═══ Data provided ═══
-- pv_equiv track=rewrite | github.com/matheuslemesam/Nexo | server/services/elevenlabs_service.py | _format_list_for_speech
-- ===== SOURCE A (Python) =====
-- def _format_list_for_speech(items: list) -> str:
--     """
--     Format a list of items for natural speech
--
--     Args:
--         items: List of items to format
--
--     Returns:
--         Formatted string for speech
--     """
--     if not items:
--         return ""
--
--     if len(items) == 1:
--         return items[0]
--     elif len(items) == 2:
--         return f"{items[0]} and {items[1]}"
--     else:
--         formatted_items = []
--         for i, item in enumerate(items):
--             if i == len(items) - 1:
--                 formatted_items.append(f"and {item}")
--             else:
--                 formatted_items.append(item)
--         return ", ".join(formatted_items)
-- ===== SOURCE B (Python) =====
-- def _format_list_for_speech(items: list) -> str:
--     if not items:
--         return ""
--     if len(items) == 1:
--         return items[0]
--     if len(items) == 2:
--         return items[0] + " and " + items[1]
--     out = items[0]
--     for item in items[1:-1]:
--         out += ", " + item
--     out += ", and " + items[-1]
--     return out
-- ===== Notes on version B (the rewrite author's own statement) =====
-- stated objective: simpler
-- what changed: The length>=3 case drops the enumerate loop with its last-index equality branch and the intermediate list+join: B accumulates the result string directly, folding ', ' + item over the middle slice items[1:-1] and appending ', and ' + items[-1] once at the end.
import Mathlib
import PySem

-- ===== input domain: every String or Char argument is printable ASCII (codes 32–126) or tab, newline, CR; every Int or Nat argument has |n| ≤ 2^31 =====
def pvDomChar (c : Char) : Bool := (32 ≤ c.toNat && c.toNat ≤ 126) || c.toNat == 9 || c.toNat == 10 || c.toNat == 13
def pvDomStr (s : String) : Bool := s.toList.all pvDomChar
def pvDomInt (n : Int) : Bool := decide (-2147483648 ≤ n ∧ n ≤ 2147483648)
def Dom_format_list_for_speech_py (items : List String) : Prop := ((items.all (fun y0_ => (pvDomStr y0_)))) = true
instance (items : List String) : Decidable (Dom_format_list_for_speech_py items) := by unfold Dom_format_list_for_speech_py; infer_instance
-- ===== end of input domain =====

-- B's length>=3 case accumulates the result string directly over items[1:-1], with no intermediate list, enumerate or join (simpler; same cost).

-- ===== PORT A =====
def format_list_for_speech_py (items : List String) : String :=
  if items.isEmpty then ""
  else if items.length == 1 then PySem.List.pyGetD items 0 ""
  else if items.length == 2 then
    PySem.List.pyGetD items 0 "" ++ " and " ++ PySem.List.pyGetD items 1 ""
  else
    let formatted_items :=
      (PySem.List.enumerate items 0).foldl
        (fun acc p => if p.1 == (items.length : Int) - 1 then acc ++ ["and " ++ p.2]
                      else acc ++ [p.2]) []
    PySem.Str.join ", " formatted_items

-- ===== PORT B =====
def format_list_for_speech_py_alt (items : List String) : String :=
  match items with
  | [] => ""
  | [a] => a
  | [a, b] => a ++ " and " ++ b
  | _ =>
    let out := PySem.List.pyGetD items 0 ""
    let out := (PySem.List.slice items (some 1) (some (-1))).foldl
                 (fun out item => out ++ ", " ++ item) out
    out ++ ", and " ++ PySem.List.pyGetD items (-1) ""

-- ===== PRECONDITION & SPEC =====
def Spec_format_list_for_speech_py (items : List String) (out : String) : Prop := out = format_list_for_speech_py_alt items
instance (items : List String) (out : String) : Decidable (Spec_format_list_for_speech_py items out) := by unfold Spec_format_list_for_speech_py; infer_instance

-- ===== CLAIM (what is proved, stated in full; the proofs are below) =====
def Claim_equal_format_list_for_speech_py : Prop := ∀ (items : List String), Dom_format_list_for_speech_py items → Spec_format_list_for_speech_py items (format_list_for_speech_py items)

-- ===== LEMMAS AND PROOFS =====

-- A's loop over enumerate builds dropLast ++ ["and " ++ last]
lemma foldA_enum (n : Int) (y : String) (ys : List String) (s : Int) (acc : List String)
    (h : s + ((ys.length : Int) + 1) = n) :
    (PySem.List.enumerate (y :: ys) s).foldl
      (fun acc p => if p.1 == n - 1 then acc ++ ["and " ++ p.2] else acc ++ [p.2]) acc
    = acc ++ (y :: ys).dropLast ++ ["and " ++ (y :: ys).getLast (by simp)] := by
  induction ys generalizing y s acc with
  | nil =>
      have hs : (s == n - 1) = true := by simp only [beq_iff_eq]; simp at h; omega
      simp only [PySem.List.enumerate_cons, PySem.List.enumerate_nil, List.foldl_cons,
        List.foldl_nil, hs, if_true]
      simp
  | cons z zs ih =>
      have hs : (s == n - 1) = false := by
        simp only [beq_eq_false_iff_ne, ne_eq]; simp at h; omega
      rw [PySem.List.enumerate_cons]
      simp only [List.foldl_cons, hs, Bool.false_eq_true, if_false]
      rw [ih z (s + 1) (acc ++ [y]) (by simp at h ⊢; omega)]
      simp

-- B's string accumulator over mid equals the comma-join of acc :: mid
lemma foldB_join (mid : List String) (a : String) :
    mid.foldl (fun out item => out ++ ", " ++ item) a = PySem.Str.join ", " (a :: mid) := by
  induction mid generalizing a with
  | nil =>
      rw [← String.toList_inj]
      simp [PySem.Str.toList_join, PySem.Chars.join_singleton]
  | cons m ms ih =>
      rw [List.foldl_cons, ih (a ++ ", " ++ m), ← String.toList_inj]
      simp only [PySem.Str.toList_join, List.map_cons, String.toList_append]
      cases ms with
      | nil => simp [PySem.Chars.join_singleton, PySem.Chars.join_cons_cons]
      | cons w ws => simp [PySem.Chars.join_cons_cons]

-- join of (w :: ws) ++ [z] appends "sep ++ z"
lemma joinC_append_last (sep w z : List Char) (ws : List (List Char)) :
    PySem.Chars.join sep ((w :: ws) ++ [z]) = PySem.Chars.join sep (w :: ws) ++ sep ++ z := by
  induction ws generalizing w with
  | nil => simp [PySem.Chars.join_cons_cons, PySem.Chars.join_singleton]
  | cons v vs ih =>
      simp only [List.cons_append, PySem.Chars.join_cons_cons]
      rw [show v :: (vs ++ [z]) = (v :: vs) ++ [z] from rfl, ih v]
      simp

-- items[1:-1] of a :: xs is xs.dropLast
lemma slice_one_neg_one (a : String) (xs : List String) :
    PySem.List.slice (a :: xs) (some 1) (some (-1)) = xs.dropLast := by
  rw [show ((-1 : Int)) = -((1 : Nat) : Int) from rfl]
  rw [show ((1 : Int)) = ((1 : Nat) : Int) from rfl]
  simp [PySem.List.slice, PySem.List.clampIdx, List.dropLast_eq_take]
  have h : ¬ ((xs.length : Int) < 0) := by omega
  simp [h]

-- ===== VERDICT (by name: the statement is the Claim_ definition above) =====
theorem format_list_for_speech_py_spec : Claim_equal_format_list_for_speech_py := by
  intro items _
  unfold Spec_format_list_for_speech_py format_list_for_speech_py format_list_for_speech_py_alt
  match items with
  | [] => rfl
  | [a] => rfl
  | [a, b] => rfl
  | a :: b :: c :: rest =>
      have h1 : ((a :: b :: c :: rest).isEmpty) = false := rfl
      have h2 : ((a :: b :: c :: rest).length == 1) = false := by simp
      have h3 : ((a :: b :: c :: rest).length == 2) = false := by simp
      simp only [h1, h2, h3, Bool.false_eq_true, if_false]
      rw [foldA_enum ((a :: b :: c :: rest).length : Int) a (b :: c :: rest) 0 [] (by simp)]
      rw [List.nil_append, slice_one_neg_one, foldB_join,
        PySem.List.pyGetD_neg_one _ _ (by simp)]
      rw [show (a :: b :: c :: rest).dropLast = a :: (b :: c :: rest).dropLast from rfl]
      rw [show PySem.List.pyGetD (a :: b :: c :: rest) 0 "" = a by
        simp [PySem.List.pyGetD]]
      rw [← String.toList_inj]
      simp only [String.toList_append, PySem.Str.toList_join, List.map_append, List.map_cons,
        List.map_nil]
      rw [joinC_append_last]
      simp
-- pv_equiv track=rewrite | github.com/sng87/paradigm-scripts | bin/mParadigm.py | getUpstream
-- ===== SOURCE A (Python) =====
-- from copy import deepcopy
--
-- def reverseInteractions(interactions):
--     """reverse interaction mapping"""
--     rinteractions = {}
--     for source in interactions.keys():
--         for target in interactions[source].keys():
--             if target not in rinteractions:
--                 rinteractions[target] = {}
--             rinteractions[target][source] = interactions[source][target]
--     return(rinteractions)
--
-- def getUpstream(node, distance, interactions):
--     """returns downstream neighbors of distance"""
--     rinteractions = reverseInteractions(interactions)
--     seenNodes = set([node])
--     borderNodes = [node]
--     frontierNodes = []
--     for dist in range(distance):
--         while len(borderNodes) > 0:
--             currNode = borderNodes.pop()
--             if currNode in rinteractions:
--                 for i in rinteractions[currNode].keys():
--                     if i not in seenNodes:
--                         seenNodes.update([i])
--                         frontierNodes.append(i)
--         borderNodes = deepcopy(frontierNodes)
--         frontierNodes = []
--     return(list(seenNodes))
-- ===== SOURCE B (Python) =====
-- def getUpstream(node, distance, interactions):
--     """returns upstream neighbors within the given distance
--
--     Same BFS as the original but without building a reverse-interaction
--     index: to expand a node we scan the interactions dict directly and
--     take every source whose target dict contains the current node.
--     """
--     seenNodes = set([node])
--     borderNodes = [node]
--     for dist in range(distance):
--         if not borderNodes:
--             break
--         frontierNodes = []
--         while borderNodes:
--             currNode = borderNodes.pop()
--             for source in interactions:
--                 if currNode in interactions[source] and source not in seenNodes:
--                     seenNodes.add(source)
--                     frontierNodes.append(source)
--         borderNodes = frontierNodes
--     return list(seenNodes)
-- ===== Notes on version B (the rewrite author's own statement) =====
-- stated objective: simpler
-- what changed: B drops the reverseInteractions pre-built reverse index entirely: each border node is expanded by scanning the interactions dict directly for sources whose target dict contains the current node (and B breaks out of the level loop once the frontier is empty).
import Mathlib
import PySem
═══
## Assigned task
Among the lines above, find the one with "else if items.length == 2 then" and the one with "have hs : (s == n - 1) = false := by". Quote both and everything between them, exactly.

## Answer box
  else if items.length == 2 then
    PySem.List.pyGetD items 0 "" ++ " and " ++ PySem.List.pyGetD items 1 ""
  else
    let formatted_items :=
      (PySem.List.enumerate items 0).foldl
        (fun acc p => if p.1 == (items.length : Int) - 1 then acc ++ ["and " ++ p.2]
                      else acc ++ [p.2]) []
    PySem.Str.join ", " formatted_items

-- ===== PORT B =====
def format_list_for_speech_py_alt (items : List String) : String :=
  match items with
  | [] => ""
  | [a] => a
  | [a, b] => a ++ " and " ++ b
  | _ =>
    let out := PySem.List.pyGetD items 0 ""
    let out := (PySem.List.slice items (some 1) (some (-1))).foldl
                 (fun out item => out ++ ", " ++ item) out
    out ++ ", and " ++ PySem.List.pyGetD items (-1) ""

-- ===== PRECONDITION & SPEC =====
def Spec_format_list_for_speech_py (items : List String) (out : String) : Prop := out = format_list_for_speech_py_alt items
instance (items : List String) (out : String) : Decidable (Spec_format_list_for_speech_py items out) := by unfold Spec_format_list_for_speech_py; infer_instance

-- ===== CLAIM (what is proved, stated in full; the proofs are below) =====
def Claim_equal_format_list_for_speech_py : Prop := ∀ (items : List String), Dom_format_list_for_speech_py items → Spec_format_list_for_speech_py items (format_list_for_speech_py items)

-- ===== LEMMAS AND PROOFS =====

-- A's loop over enumerate builds dropLast ++ ["and " ++ last]
lemma foldA_enum (n : Int) (y : String) (ys : List String) (s : Int) (acc : List String)
    (h : s + ((ys.length : Int) + 1) = n) :
    (PySem.List.enumerate (y :: ys) s).foldl
      (fun acc p => if p.1 == n - 1 then acc ++ ["and " ++ p.2] else acc ++ [p.2]) acc
    = acc ++ (y :: ys).dropLast ++ ["and " ++ (y :: ys).getLast (by simp)] := by
  induction ys generalizing y s acc with
  | nil =>
      have hs : (s == n - 1) = true := by simp only [beq_iff_eq]; simp at h; omega
      simp only [PySem.List.enumerate_cons, PySem.List.enumerate_nil, List.foldl_cons,
        List.foldl_nil, hs, if_true]
      simp
  | cons z zs ih =>
      have hs : (s == n - 1) = false := by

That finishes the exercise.